## Task statement
Go through the entries below and say how many lines hold the word "recursion". Nothing else is needed.

## Records for processing
-- pv_equiv track=rewrite | github.com/alvynabranches/jayatu_assignment | src/dataset.py | make_corrupt_word
-- ===== SOURCE A (Python) =====
-- def make_corrupt_word(word):
--     corrupt_word = ""
--     for n, char in enumerate(word):
--         if n % 2 == 1:
--             corrupt_word += "#"
--         else:
--             corrupt_word += char
--     return corrupt_word
-- ===== SOURCE B (Python) =====
-- def make_corrupt_word(word):
--     chars = list(word)
--     chars[1::2] = "#" * (len(word) // 2)
--     return "".join(chars)
-- ===== Notes on version B (the rewrite author's own statement) =====
-- stated objective: simpler
-- what changed: The per-character enumerate loop with an if/else branch and repeated string concatenation is replaced by one bulk strided slice assignment on a character buffer, joined once at the end.
import Mathlib
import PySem

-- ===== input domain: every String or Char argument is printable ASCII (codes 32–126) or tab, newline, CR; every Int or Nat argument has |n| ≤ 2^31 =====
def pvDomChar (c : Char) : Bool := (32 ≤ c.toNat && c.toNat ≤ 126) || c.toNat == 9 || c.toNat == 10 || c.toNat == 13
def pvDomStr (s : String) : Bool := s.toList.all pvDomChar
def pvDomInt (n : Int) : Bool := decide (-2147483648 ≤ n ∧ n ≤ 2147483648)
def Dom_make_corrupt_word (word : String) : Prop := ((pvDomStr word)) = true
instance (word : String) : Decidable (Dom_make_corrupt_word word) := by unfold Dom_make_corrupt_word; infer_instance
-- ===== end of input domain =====

-- B replaces the per-character if/else loop by one strided slice write chars[1::2]; objective: simpler.


-- ===== PORT A =====
-- for n, char in enumerate(word): corrupt_word += "#" if n odd else char
def make_corrupt_word (word : String) : String :=
  String.mk ((PySem.List.enumerate word.toList 0).foldl
    (fun acc p => acc ++ [if p.1 % 2 == 1 then '#' else p.2]) [])

-- ===== PORT B =====
-- chars[1::2] = '#' * (len(word)//2): write '#' at every odd position, two cells at a time
def pvWriteOdd : List Char → List Char
  | a :: _ :: rest => a :: '#' :: pvWriteOdd rest
  | xs => xs

def make_corrupt_word_alt (word : String) : String :=
  String.mk (pvWriteOdd word.toList)

-- ===== PRECONDITION & SPEC =====
def Spec_make_corrupt_word (word : String) (out : String) : Prop := out = make_corrupt_word_alt word
instance (word : String) (out : String) : Decidable (Spec_make_corrupt_word word out) := by unfold Spec_make_corrupt_word; infer_instance

-- ===== CLAIM (what is proved, stated in full; the proofs are below) =====
def Claim_equal_make_corrupt_word : Prop := ∀ (word : String), Dom_make_corrupt_word word → Spec_make_corrupt_word word (make_corrupt_word word)

-- ===== LEMMAS AND PROOFS =====
theorem pvWriteOdd_key (cs : List Char) : ∀ (s : Int) (acc : List Char), s % 2 = 0 →
    (PySem.List.enumerate cs s).foldl
      (fun acc p => acc ++ [if p.1 % 2 == 1 then '#' else p.2]) acc
      = acc ++ pvWriteOdd cs := by
  induction cs using pvWriteOdd.induct with
  | case1 a b rest ih =>
    intro s acc hs
    have h1 : (s % 2 == 1) = false := by simp; omega
    have h2 : ((s + 1) % 2 == 1) = true := by simp; omega
    simp only [PySem.List.enumerate_cons, List.foldl_cons, h1, h2, if_true, if_false,
      Bool.false_eq_true]
    rw [ih (s + 1 + 1) _ (by omega)]
    simp [pvWriteOdd]
  | case2 xs hxs =>
    rcases xs with _ | ⟨a, _ | ⟨b, rest⟩⟩
    · intro s acc _; simp [PySem.List.enumerate_nil, pvWriteOdd]
    · intro s acc hs
      have h1 : (s % 2 == 1) = false := by simp; omega
      simp only [PySem.List.enumerate_cons, PySem.List.enumerate_nil, List.foldl_cons,
        List.foldl_nil, h1, Bool.false_eq_true, if_false]
      simp [pvWriteOdd]
    · exact absurd (hxs a b rest rfl) (fun h => h)

-- ===== VERDICT (by name: the statement is the Claim_ definition above) =====
theorem make_corrupt_word_spec : Claim_equal_make_corrupt_word := by
  intro word _
  unfold Spec_make_corrupt_word make_corrupt_word make_corrupt_word_alt
  rw [pvWriteOdd_key word.toList 0 [] rfl]
  simp
-- pv_equiv track=rewrite | github.com/cirosantilli/project-euler-solvers | solvers/38.py | concatenated_product
-- ===== SOURCE A (Python) =====
-- from typing import Optional, Tuple
--
-- def concatenated_product(x: int) -> Tuple[str, int]:
--     """
--     Returns (concatenated_string, n) for the smallest n such that the concatenation
--     of x*1, x*2, ... x*n has length >= 9.
--     """
--     parts = []
--     n = 0
--     total_len = 0
--     while total_len < 9:
--         n += 1
--         s = str(x * n)
--         parts.append(s)
--         total_len += len(s)
--     return "".join(parts), n
-- ===== SOURCE B (Python) =====
-- def concatenated_product(x: int):
--     # Recursive descent on the remaining needed length: go(i, need) returns the
--     # concatenation of str(x*i), str(x*(i+1)), ... (built back-to-front on
--     # return) together with the last index used, stopping as soon as str(x*i)
--     # alone covers what is still needed. No accumulator list, no running total.
--     def go(i, need):
--         s = str(x * i)
--         if len(s) >= need:
--             return s, i
--         rest, n = go(i + 1, need - len(s))
--         return s + rest, n
--     return go(1, 9)
-- ===== Notes on version B (the rewrite author's own statement) =====
-- stated objective: alternative
-- what changed: B replaces A's iterative accumulate-and-append loop (parts list + running total) with a recursion on the remaining needed length that builds the string back-to-front on return, keeping no list and no running total.
import Mathlib
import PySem

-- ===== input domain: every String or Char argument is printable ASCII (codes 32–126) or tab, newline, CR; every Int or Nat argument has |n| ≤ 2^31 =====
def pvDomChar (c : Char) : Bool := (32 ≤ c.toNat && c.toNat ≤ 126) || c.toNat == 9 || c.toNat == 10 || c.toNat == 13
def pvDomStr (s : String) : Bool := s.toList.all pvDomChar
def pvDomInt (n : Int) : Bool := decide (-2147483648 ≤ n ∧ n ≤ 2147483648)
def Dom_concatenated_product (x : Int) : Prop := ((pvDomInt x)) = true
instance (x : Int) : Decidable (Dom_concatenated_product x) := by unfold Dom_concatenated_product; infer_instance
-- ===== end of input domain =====

-- B replaces A's accumulate-and-append loop by a recursion on the remaining
-- needed length that builds the string back-to-front on return (alternative).

-- str(m) is never empty (used by both ports' termination proofs)
theorem pv_len_toChars_pos (m : Int) : 1 ≤ (PySem.Int.toChars m).length := by
  unfold PySem.Int.toChars; split
  · simp
  · exact Nat.length_toDigits_pos

-- ===== PORT A =====
def pvLoopA (x : Int) (parts : List String) (n : Int) (total : Int) : List String × Int :=
  if total < 9 then
    let s := PySem.Int.toStr (x * (n + 1))
    pvLoopA x (parts ++ [s]) (n + 1) (total + PySem.Str.len s)
  else (parts, n)
termination_by (9 - total).toNat
decreasing_by
  have h := pv_len_toChars_pos (x * (n + 1))
  have h2 : PySem.Str.len (PySem.Int.toStr (x * (n + 1))) = (PySem.Int.toChars (x * (n + 1))).length := by
    simp [PySem.Str.len, PySem.Int.toList_toStr]
  omega

def concatenated_product (x : Int) : String × Int :=
  let r := pvLoopA x [] 0 0
  (PySem.Str.join "" r.1, r.2)

-- ===== PORT B =====
-- go from Source B, exact on List Char (PySem.Str is the same wrapper); one final
-- String.ofList converts the built character list to the returned string.
def pvGoB (x : Int) (i : Int) (need : Int) : List Char × Int :=
  let s := PySem.Int.toChars (x * i)
  if need ≤ (s.length : Int) then (s, i)
  else
    let r := pvGoB x (i + 1) (need - s.length)
    (s ++ r.1, r.2)
termination_by need.toNat
decreasing_by
  have := pv_len_toChars_pos (x * i)
  omega

def concatenated_product_alt (x : Int) : String × Int :=
  let r := pvGoB x 1 9
  (String.ofList r.1, r.2)

-- ===== PRECONDITION & SPEC =====
def Spec_concatenated_product (x : Int) (out : String × Int) : Prop := out = concatenated_product_alt x
instance (x : Int) (out : String × Int) : Decidable (Spec_concatenated_product x out) := by unfold Spec_concatenated_product; infer_instance

-- ===== CLAIM (what is proved, stated in full; the proofs are below) =====
def Claim_equal_concatenated_product : Prop := ∀ (x : Int), Dom_concatenated_product x → Spec_concatenated_product x (concatenated_product x)

-- ===== LEMMAS AND PROOFS =====

-- proof-only counter: the n both programs stop at, from state (n, total)
def pvCount (x : Int) (n : Int) (total : Int) : Int :=
  if total < 9 then
    pvCount x (n + 1) (total + (PySem.Int.toChars (x * (n + 1))).length)
  else n
termination_by (9 - total).toNat
decreasing_by
  have := pv_len_toChars_pos (x * (n + 1))
  omega

theorem pvCount_ge (x n total : Int) : n ≤ pvCount x n total := by
  induction n, total using pvCount.induct x with
  | case1 n total h ih => rw [pvCount]; simp only [if_pos h]; omega
  | case2 n total h => rw [pvCount]; simp only [if_neg h]; omega

theorem pv_strlen_eq (m : Int) :
    (PySem.Str.len (PySem.Int.toStr m) : Int) = ((PySem.Int.toChars m).length : Int) := by
  simp [PySem.Str.len, PySem.Int.toList_toStr]

theorem pvLoopA_eq (x n total : Int) (parts : List String) :
    pvLoopA x parts n total =
      (parts ++ ((PySem.List.pyRange (n + 1) (pvCount x n total + 1) 1).map
          (fun i => PySem.Int.toStr (x * i))),
       pvCount x n total) := by
  induction n, total using pvCount.induct x generalizing parts with
  | case1 n total h ih =>
    rw [pvLoopA, pvCount]
    simp only [if_pos h]
    rw [show total + PySem.Str.len (PySem.Int.toStr (x * (n + 1))) =
        total + (PySem.Int.toChars (x * (n + 1))).length by
      have := pv_strlen_eq (x * (n + 1)); omega]
    rw [ih]
    have hge : n + 1 ≤ pvCount x (n + 1) (total + (PySem.Int.toChars (x * (n + 1))).length) :=
      pvCount_ge _ _ _
    rw [PySem.List.pyRange_one_cons (a := n + 1) (by omega)]
    simp
  | case2 n total h =>
    rw [pvLoopA, pvCount]
    simp only [if_neg h]
    rw [PySem.List.pyRange_one_eq_nil (by omega)]
    simp

theorem pvGoB_eq (x n total : Int) (h : total < 9) :
    pvGoB x (n + 1) (9 - total) =
      (((PySem.List.pyRange (n + 1) (pvCount x n total + 1) 1).map
          (fun i => PySem.Int.toChars (x * i))).flatten,
       pvCount x n total) := by
  induction n, total using pvCount.induct x with
  | case1 n total h0 ih =>
    rw [pvGoB, pvCount]
    simp only [if_pos h0]
    set s := PySem.Int.toChars (x * (n + 1)) with hs
    by_cases hc : (9 : Int) - total ≤ (s.length : Int)
    · -- stop here: pvCount of the next state is n+1
      rw [if_pos hc]
      have hstop : pvCount x (n + 1) (total + s.length) = n + 1 := by
        rw [pvCount]; simp only [if_neg (by omega : ¬ total + (s.length:Int) < 9)]
      rw [hstop]
      rw [PySem.List.pyRange_one_cons (a := n + 1) (by omega)]
      rw [PySem.List.pyRange_one_eq_nil (by omega)]
      simp
      exact hs
    · rw [if_neg hc]
      have h2 : total + (s.length : Int) < 9 := by omega
      have := ih h2
      rw [show (9 : Int) - total - s.length = 9 - (total + s.length) by ring, this]
      have hge : n + 2 ≤ pvCount x (n + 1) (total + s.length) + 1 := by
        have := pvCount_ge x (n + 1) (total + s.length); omega
      rw [PySem.List.pyRange_one_cons (a := n + 1)
        (by have := pvCount_ge x (n + 1) (total + (s.length:Int)); omega)]
      simp
      exact hs
  | case2 n total h0 => omega

-- join with empty separator is flatten, as a String.ofList
theorem pv_join_empty (l : List (List Char)) :
    PySem.Str.join "" (l.map String.ofList) = String.ofList l.flatten := by
  have h : (PySem.Str.join "" (l.map String.ofList)).toList = l.flatten := by
    rw [PySem.Str.toList_join]
    have h1 : (l.map String.ofList).map String.toList = l := by
      rw [List.map_map]
      have : String.toList ∘ String.ofList = id := by
        funext cs; simp
      rw [this, List.map_id]
    rw [show ("" : String).toList = [] from rfl, h1]
    induction l with
    | nil => rfl
    | cons a l ih =>
      cases l with
      | nil => simp [PySem.Chars.join, List.intercalate]
      | cons b l => rw [PySem.Chars.join_cons_cons] at *; simp_all
  calc PySem.Str.join "" (l.map String.ofList)
      = String.ofList (PySem.Str.join "" (l.map String.ofList)).toList := by
        rw [String.ofList_toList]
    _ = String.ofList l.flatten := by rw [h]

-- ===== VERDICT (by name: the statement is the Claim_ definition above) =====
theorem concatenated_product_spec : Claim_equal_concatenated_product := by
  intro x _
  unfold Spec_concatenated_product concatenated_product concatenated_product_alt
  rw [pvLoopA_eq]
  have hB := pvGoB_eq x 0 0 (by norm_num)
  norm_num at hB
  simp only [hB, List.nil_append, zero_add]
  have h2 : ((PySem.List.pyRange 1 (pvCount x 0 0 + 1) 1).map
      (fun i => PySem.Int.toStr (x * i))) =
      ((PySem.List.pyRange 1 (pvCount x 0 0 + 1) 1).map
      (fun i => PySem.Int.toChars (x * i))).map String.ofList := by
    simp only [List.map_map]
    apply List.map_congr_left
    intro i _
    simp [PySem.Int.toStr, PySem.Int.toChars]
  rw [h2, pv_join_empty]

## Answer box
2